Sin embargo, poco a poco, la película nos permite observar como la ilusión se va rompiendo al descubrir que Bill, un verdadero depredador sexual, había hecho lo mismo con otras niñas y jóvenes, y que Mrs. G era "básicamente el gato que le lleva los ratones a él". Poco a poco, y a través de distintos contactos de aquellos días, que incluyen a una anciana Mrs.
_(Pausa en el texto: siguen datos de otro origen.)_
-- pv_equiv track=rewrite | github.com/ClaireCJS/fix_wrong_image_extensions | fix_wrong_image_extensions.py | remove_duplicate_extension_ALMOST_PERFECT
-- ===== SOURCE A (Python) =====
-- def remove_duplicate_extension_ALMOST_PERFECT(filename, image_type=None, testing=False):
--     known_image_extensions = ["jpg", "jpeg", "gif", "png", "bmp", "webp", "ico", "tif", "tiff", "pcx", "art", "dcm", "jfif", "jpg_large", "png_large"]
--
--     name_parts = filename.split('.')
--     if len(name_parts) < 2:
--         # Filename has no extension
--         if image_type:
--             name_parts.append(image_type.lower())
--         return '.'.join(name_parts)
--
--     main_part = name_parts[0]
--     extensions = name_parts[1:]
--
--     # Remove the duplicate and incorrect extensions
--     seen = []
--     for ext in extensions:
--         if ext.lower() in seen:
--             continue
--         # Check if image type is specified and remove any non-matching known image extensions
--         if image_type and ext.lower() in known_image_extensions:
--             if ext.lower() == image_type.lower() and image_type.lower() not in seen:
--                 seen.append(ext.lower())
--             continue
--         seen.append(ext.lower())
--
--     # If image type is specified, ensure it is the last extension if present
--     if image_type:
--         if image_type.lower() not in seen:
--             seen.append(image_type.lower())
--         else:
--             seen.remove(image_type.lower())
--             seen.append(image_type.lower())
--
--     return '.'.join([main_part] + seen)
-- ===== SOURCE B (Python) =====
-- def remove_duplicate_extension_ALMOST_PERFECT(filename, image_type=None, testing=False):
--     known_image_extensions = ["jpg", "jpeg", "gif", "png", "bmp", "webp", "ico", "tif", "tiff", "pcx", "art", "dcm", "jfif", "jpg_large", "png_large"]
--     parts = filename.split('.')
--     it = image_type.lower() if image_type else None
--     if len(parts) < 2:
--         return '.'.join(parts + ([it] if it is not None else []))
--     # head-filter dedup: take the first remaining extension, delete every later
--     # occurrence of it from the remainder, and decide whether to keep the head.
--     kept = []
--     rest = parts[1:]
--     while rest:
--         h = rest[0].lower()
--         rest = [e for e in rest[1:] if e.lower() != h]
--         if not (it is not None and h in known_image_extensions and h != it):
--             kept.append(h)
--     if it is None:
--         return '.'.join([parts[0]] + kept)
--     return '.'.join([parts[0]] + [e for e in kept if e != it] + [it])
-- ===== Notes on version B (the rewrite author's own statement) =====
-- stated objective: alternative
-- what changed: A's forward scan with a growing seen-list (membership tests plus a remove-then-append fixup) is replaced by head-filter deduplication: repeatedly take the first remaining extension, delete all its later occurrences from the remainder by filtering, decide once whether the head survives, then move image_type last by a comprehension; no seen structure or membership test against the output exists.
import Mathlib
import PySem

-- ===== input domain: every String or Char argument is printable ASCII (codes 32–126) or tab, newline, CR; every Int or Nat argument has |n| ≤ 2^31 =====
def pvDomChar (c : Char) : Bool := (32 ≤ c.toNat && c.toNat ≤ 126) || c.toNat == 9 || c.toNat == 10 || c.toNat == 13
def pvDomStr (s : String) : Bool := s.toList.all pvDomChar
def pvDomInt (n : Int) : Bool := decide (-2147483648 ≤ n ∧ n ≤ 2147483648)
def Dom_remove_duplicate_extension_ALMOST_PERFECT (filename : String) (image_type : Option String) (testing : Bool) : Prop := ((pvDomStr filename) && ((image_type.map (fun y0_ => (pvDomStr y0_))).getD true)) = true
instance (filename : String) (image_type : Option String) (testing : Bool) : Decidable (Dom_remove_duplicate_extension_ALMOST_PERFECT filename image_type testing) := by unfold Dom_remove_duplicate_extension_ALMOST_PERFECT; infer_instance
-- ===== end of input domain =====

-- B replaces A's seen-list scan by head-filter deduplication (take head, filter its later duplicates out of the remainder) plus a move-last comprehension; objective: alternative decomposition, same cost.

-- ===== PORT A =====
def pvKnown : List String := ["jpg", "jpeg", "gif", "png", "bmp", "webp", "ico", "tif", "tiff", "pcx", "art", "dcm", "jfif", "jpg_large", "png_large"]

def remove_duplicate_extension_ALMOST_PERFECT (filename : String) (image_type : Option String) (testing : Bool) : String :=
  let name_parts := (PySem.Str.split? filename ".").getD []   -- sep "." is nonempty, split? is always 'some' here
  if name_parts.length < 2 then
    -- 'if image_type:' — truthy iff some nonempty string
    match image_type with
    | some s => if s = "" then PySem.Str.join "." name_parts
                else PySem.Str.join "." (name_parts ++ [PySem.Str.lower s])
    | none => PySem.Str.join "." name_parts
  else
    let main_part := name_parts.headD ""   -- name_parts[0]; split? never returns [], so headD is exact
    let extensions := name_parts.tail
    let seen := extensions.foldl (fun seen ext =>
      if PySem.Str.lower ext ∈ seen then seen
      else
        match image_type with
        | some s =>
          if ¬ s = "" ∧ PySem.Str.lower ext ∈ pvKnown then
            (if PySem.Str.lower ext = PySem.Str.lower s ∧ PySem.Str.lower s ∉ seen
             then seen ++ [PySem.Str.lower ext] else seen)
          else seen ++ [PySem.Str.lower ext]
        | none => seen ++ [PySem.Str.lower ext]) []
    let seen := match image_type with
      | some s =>
        if s = "" then seen
        else if PySem.Str.lower s ∉ seen then seen ++ [PySem.Str.lower s]
        else ((PySem.List.remove? seen (PySem.Str.lower s)).getD seen) ++ [PySem.Str.lower s]
          -- seen.remove: guarded by the membership test, remove? is always 'some' here
      | none => seen
    PySem.Str.join "." (main_part :: seen)

-- ===== PORT B =====
-- Source B's while loop: state (kept, rest); each step lowers the head, filters its
-- duplicates out of the remainder, and appends the head to kept unless dropped.
def pvKeep (it : Option String) (kept : List String) (rest : List String) : List String :=
  match rest with
  | [] => kept
  | x :: xs =>
    let h := PySem.Str.lower x
    let rest' := xs.filter (fun e => !(PySem.Str.lower e == h))
    match it with
    | some t => if h ∈ pvKnown ∧ ¬ h = t then pvKeep it kept rest'
                else pvKeep it (kept ++ [h]) rest'
    | none => pvKeep it (kept ++ [h]) rest'
termination_by rest.length
decreasing_by all_goals
  simp only [List.length_cons, Nat.lt_succ_iff, List.length_unattach]
  exact le_trans (List.length_filter_le _ _) (by simp)

def remove_duplicate_extension_ALMOST_PERFECT_alt (filename : String) (image_type : Option String) (testing : Bool) : String :=
  let parts := (PySem.Str.split? filename ".").getD []   -- sep "." is nonempty, split? is always 'some' here
  let it : Option String := match image_type with
    | some s => if s = "" then none else some (PySem.Str.lower s)
    | none => none
  if parts.length < 2 then
    PySem.Str.join "." (parts ++ (match it with | some t => [t] | none => []))
  else
    let kept := pvKeep it [] parts.tail
    match it with
    | none => PySem.Str.join "." (parts.headD "" :: kept)
    | some t => PySem.Str.join "." (parts.headD "" :: (kept.filter (fun e => ¬ e = t) ++ [t]))

-- ===== PRECONDITION & SPEC =====
def Spec_remove_duplicate_extension_ALMOST_PERFECT (filename : String) (image_type : Option String) (testing : Bool) (out : String) : Prop := out = remove_duplicate_extension_ALMOST_PERFECT_alt filename image_type testing
instance (filename : String) (image_type : Option String) (testing : Bool) (out : String) : Decidable (Spec_remove_duplicate_extension_ALMOST_PERFECT filename image_type testing out) := by unfold Spec_remove_duplicate_extension_ALMOST_PERFECT; infer_instance

-- ===== CLAIM (what is proved, stated in full; the proofs are below) =====
def Claim_equal_remove_duplicate_extension_ALMOST_PERFECT : Prop := ∀ (filename : String) (image_type : Option String) (testing : Bool), Dom_remove_duplicate_extension_ALMOST_PERFECT filename image_type testing → Spec_remove_duplicate_extension_ALMOST_PERFECT filename image_type testing (remove_duplicate_extension_ALMOST_PERFECT filename image_type testing)

-- ===== LEMMAS AND PROOFS =====

-- first-occurrence dedup commutes with filter
theorem pv_dedup_filter (p : String → Bool) (l : List String) :
    PySem.List.dedup (l.filter p) = (PySem.List.dedup l).filter p := by
  induction l with
  | nil => rfl
  | cons x l ih =>
    simp only [PySem.List.dedup_eq_ofList] at *
    by_cases hp : p x = true
    · rw [List.filter_cons_of_pos hp, PySem.Set.ofList_cons, PySem.Set.ofList_cons,
        List.filter_cons_of_pos hp]
      simp only [PySem.Set.discard]
      rw [ih, List.filter_filter, List.filter_filter]
      congr 1
      apply List.filter_congr
      intro y _
      cases h : (y == x) <;> simp [h]
    · rw [List.filter_cons_of_neg hp, PySem.Set.ofList_cons]
      simp only [PySem.Set.discard]
      rw [List.filter_cons_of_neg hp, ih, List.filter_filter]
      apply List.filter_congr
      intro y _
      by_cases hyx : y = x
      · subst hyx
        simp [Bool.eq_false_iff.mpr hp]
      · simp [hyx]

-- dedup of a cons: head, then dedup of the tail with the head's duplicates filtered out
theorem pv_dedup_cons (a : String) (l : List String) :
    PySem.List.dedup (a :: l) = a :: PySem.List.dedup (l.filter (fun y => !(y == a))) := by
  rw [pv_dedup_filter]
  simp only [PySem.List.dedup_eq_ofList, PySem.Set.ofList_cons]
  rfl

-- B's loop with a falsy image_type computes kept ++ dedup of the lowered extensions
theorem pv_keep_none : ∀ (n : Nat) (rest kept : List String), rest.length ≤ n →
    pvKeep none kept rest = kept ++ PySem.List.dedup (rest.map PySem.Str.lower) := by
  intro n
  induction n with
  | zero =>
    intro rest kept h
    have : rest = [] := List.eq_nil_of_length_eq_zero (Nat.le_zero.mp h)
    subst this; simp [pvKeep]
  | succ n ih =>
    intro rest kept h
    match rest with
    | [] => rw [pvKeep]; simp
    | x :: xs =>
      rw [pvKeep]
      rw [ih _ _ (by simpa using Nat.le_trans (List.length_filter_le _ _) (Nat.succ_le_succ_iff.mp h))]
      rw [List.map_cons, pv_dedup_cons]
      have : (xs.map PySem.Str.lower).filter (fun y => !(y == PySem.Str.lower x))
          = (xs.filter (fun e => !(PySem.Str.lower e == PySem.Str.lower x))).map PySem.Str.lower := by
        rw [List.filter_map]; rfl
      rw [this]
      simp

-- B's loop with a truthy image_type computes kept ++ the filtered dedup
theorem pv_keep_some (t : String) : ∀ (n : Nat) (rest kept : List String), rest.length ≤ n →
    pvKeep (some t) kept rest =
      kept ++ (PySem.List.dedup (rest.map PySem.Str.lower)).filter
        (fun e => decide (e ∉ pvKnown ∨ e = t)) := by
  intro n
  induction n with
  | zero =>
    intro rest kept h
    have : rest = [] := List.eq_nil_of_length_eq_zero (Nat.le_zero.mp h)
    subst this; simp [pvKeep]
  | succ n ih =>
    intro rest kept h
    match rest with
    | [] => rw [pvKeep]; simp
    | x :: xs =>
      rw [pvKeep]
      rw [List.map_cons, pv_dedup_cons]
      have hmf : (xs.map PySem.Str.lower).filter (fun y => !(y == PySem.Str.lower x))
          = (xs.filter (fun e => !(PySem.Str.lower e == PySem.Str.lower x))).map PySem.Str.lower := by
        rw [List.filter_map]; rfl
      rw [hmf]
      have hlen : (xs.filter (fun e => !(PySem.Str.lower e == PySem.Str.lower x))).length ≤ n :=
        Nat.le_trans (List.length_filter_le _ _) (Nat.succ_le_succ_iff.mp h)
      by_cases hd : PySem.Str.lower x ∈ pvKnown ∧ ¬ PySem.Str.lower x = t
      · rw [if_pos hd, ih _ _ hlen, List.filter_cons_of_neg (by simp; tauto)]
      · rw [if_neg hd, ih _ _ hlen, List.filter_cons_of_pos (by simp; tauto)]
        simp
G, los recuerdos van estableciéndose y Jennyfer  comprueba la manipulación de la que fue objeto: "Jenny, lo que nos gustaría hacer es explorar nuestro subconsciente para hacerlo consciente juntos, en nuestra familia", como excusa para hacer un cuarteto con otra joven llamada Iris.
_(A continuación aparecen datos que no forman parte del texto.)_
-- pv_equiv track=rewrite | github.com/conorpbrady/advent_of_code | 2019/day_15.py | count_known_spaces
-- ===== SOURCE A (Python) =====
-- def count_known_spaces(map):
--     sum = 0
--     for line in map:
--         sum += line.count('.')
--         sum += line.count('#')
--         sum += line.count('D')
--         sum += line.count('D')
--     return sum
-- ===== SOURCE B (Python) =====
-- def count_known_spaces(map):
--     total = 0
--     for line in map:
--         for ch in line:
--             if ch == '.' or ch == '#':
--                 total += 1
--             elif ch == 'D':
--                 total += 2
--     return total
-- ===== Notes on version B (the rewrite author's own statement) =====
-- stated objective: faster
-- what changed: Replaces the four separate str.count scans per line with a single pass over each line's characters, adding weight 1 for '.' or '#' and 2 for 'D'.
import Mathlib
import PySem

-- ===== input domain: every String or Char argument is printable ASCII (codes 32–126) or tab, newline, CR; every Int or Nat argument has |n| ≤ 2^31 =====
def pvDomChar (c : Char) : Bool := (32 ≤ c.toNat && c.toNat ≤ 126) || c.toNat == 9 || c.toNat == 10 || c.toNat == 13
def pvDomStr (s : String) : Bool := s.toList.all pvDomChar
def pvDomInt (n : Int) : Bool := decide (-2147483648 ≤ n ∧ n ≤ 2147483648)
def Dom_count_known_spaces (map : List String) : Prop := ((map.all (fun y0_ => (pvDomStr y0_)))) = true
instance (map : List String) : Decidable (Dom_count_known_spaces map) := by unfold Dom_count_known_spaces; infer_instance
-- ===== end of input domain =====

-- B: one pass over each line's characters (weights 1 for '.'/'#', 2 for 'D') instead of A's four str.count scans per line.

-- ===== PORT A =====
def count_known_spaces (map : List String) : Int :=
  map.foldl (fun sum line =>
    sum + (PySem.Str.count line "." : Int)
        + (PySem.Str.count line "#" : Int)
        + (PySem.Str.count line "D" : Int)
        + (PySem.Str.count line "D" : Int)) 0

-- ===== PORT B =====
def count_known_spaces_alt (map : List String) : Int :=
  map.foldl (fun total line =>
    line.toList.foldl (fun total ch =>
      if ch = '.' ∨ ch = '#' then total + 1
      else if ch = 'D' then total + 2
      else total) total) 0

-- ===== PRECONDITION & SPEC =====
def Spec_count_known_spaces (map : List String) (out : Int) : Prop := out = count_known_spaces_alt map
instance (map : List String) (out : Int) : Decidable (Spec_count_known_spaces map out) := by unfold Spec_count_known_spaces; infer_instance

-- ===== CLAIM (what is proved, stated in full; the proofs are below) =====
def Claim_equal_count_known_spaces : Prop := ∀ (map : List String), Dom_count_known_spaces map → Spec_count_known_spaces map (count_known_spaces map)

-- ===== LEMMAS AND PROOFS =====

-- single-character substring count is plain character count
theorem chars_count_go_singleton (c : Char) (l : List Char) (fuel acc : Nat)
    (h : l.length ≤ fuel) :
    PySem.Chars.count.go [c] fuel l acc = acc + l.count c := by
  induction l generalizing fuel acc with
  | nil => cases fuel <;> simp [PySem.Chars.count.go]
  | cons x t ih =>
    cases fuel with
    | zero => simp at h
    | succ n =>
      have ht : t.length ≤ n := by simpa using h
      rw [PySem.Chars.count.go]
      by_cases hx : c = x
      · subst hx
        simp [List.isPrefixOf, ih n (acc + 1) ht]
        omega
      · simp [List.isPrefixOf, ih n acc ht, List.count_cons, hx, Ne.symm hx]

theorem chars_count_singleton (l : List Char) (c : Char) :
    PySem.Chars.count l [c] = l.count c := by
  rw [PySem.Chars.count]
  simp [chars_count_go_singleton c l l.length 0 le_rfl]

-- B's inner character fold computes the weighted counts
theorem char_fold_eq (l : List Char) (acc : Int) :
    l.foldl (fun total ch =>
      if ch = '.' ∨ ch = '#' then total + 1
      else if ch = 'D' then total + 2
      else total) acc
    = acc + (l.count '.' : Int) + (l.count '#' : Int)
        + (l.count 'D' : Int) + (l.count 'D' : Int) := by
  induction l generalizing acc with
  | nil => simp
  | cons x t ih =>
    simp only [List.foldl_cons, List.count_cons, ih]
    by_cases h1 : x = '.' <;> by_cases h2 : x = '#' <;> by_cases h3 : x = 'D' <;>
      simp [h1, h2, h3] <;> push_cast <;> ring

-- the two line-folds agree from any accumulator
theorem fold_lines_eq (t : List String) (a : Int) :
    t.foldl (fun sum line =>
      sum + (PySem.Str.count line "." : Int)
          + (PySem.Str.count line "#" : Int)
          + (PySem.Str.count line "D" : Int)
          + (PySem.Str.count line "D" : Int)) a
    = t.foldl (fun total line =>
        line.toList.foldl (fun total ch =>
          if ch = '.' ∨ ch = '#' then total + 1
          else if ch = 'D' then total + 2
          else total) total) a := by
  induction t generalizing a with
  | nil => rfl
  | cons s t ih =>
    simp only [List.foldl_cons]
    rw [ih, char_fold_eq]
    simp [chars_count_singleton]

-- ===== VERDICT (by name: the statement is the Claim_ definition above) =====
theorem count_known_spaces_spec : Claim_equal_count_known_spaces := by
  intro map _
  unfold Spec_count_known_spaces count_known_spaces count_known_spaces_alt
  exact fold_lines_eq map 0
Sin embargo, mientras avanza la película, y con unas imágenes muy expresivas, se nos muestra el alma rota de Jenny entre el supuesto amor de Bill y Mrs. G y los abusos sexuales de los que es objeto. Pronto su cuerpo, a través de vómitos,  empieza a registrar esa situación, hasta que al final la lleva a dejar a Bill y a Mr. G. justo cuando la tenían que pasar a recoger para hacer el cuarteto con Iris. Jenny se siente profundamente mal y no puede ir. Su madre la acuesta y: "Sólo un par de horas más tarde mi dolor de tripa había desaparecido completamente. Mi cuerpo me había dicho lo que mi mente se había negado a aceptar", e inmediatamente añade: "Estoy cansada, demasiado cansada. Cansada de una manera que me da miedo. Ese miedo es EL MIEDO DE UN SUEÑO ROTO."

IV. DE LA DISOCIACION A LA ASOCIACIÓN.

La película acaba con la asunción final de la verdadera narración que aconteció en aquellos días. Jennyffer acaba buscando a Bill y lo encara en una fiesta en la que se le entrega un premio por su labor como entrenador. Antes, no obstante, asistimos también al dolor de Nadine, una madre que no supo proteger a su hija: "Fracasé, yo no quería que fuera cierto, me dije a mi misma que no podía ser cierto. Fracasé en lo más importante que una madre debe hacer, proteger a su hija. Lo siento muchísimo." El final es muy interesante en lo que podríamos llamar la historia que Jenny intentó conservar para sobrellevar lo que verdaderamente ocurrió, y la Jennyfer mujer que ha ido recorriendo el viaje de retorno para contemplar lo que realmente sucedió. El encuentro entre ambas muestra la resistencia de Jenny por aceptar la verdad que Jennyfer le ofrece, y que al mismo tiempo es necesario aceptar:

Jennyfer: Me mentiste. Todos estos años me dijiste que había sido algo bueno.
Jenny: Y lo fue. Saqué un 10 (refiriéndose al cuento que escribió).
Jennyfer: ¿Un 10? ¿Crees que eso importa? No hace que esté bien.
Jenny: Prefieres que sea una víctima patética. Pero sabes qué, no lo soy. Tengo algo que nadie más tiene. Ahora soy la maestra, no una niña invisible.
Jennyfer: Jamás te casarás.
Jenny: Yo no quiero casarme. Es que no me has escuchado.
Jennyfer: Nunca tendrás hijos.
Jenny: Odio a los niños. No quiero tener hijos, estoy segura. Pero si sé una cosa, él me quería. Lloró... lloró, ¿no lo oíste? Y durante años me envió cartas. ¿Lo ves? yo no soy la víctima de la historia. Soy la heroína, él se derrumbó.

(Estas dos últimas ideas son potenciadas por Bill partiendo del entorno familiar de Jenny, y de su estilo de manipulación para llevar a Jenny donde él quería)

Jennyfer: Fuiste incapaz de plantearte que sus vidas continuarían sin tí. ¿Qué pudo haber más? Los congelaste en el tiempo ¿verdad? Pero sabes, él sigue vivo y voy a ir a verle.
Jenny: ¡No!

La película sigue con la confrontación de Jennyfer con Bill en medio de su fiesta para desvelar lo que sucedió y una frase final ante un Bill que huye de la situación: ¡TU ERAS EL ADULTO! Y acaba con la imagen de Jennyfer y Jenny juntas: la historia se cierra. Mujer y niña se unen al integrar lo sucedido.


Película que nos permite enfrentar la complejidad emocional que rodea a una niña, y a la futura mujer en la que se convierte, cuando es sometida a este tipo de abusos donde el abuso sexual es acompañado de un abuso afectivo.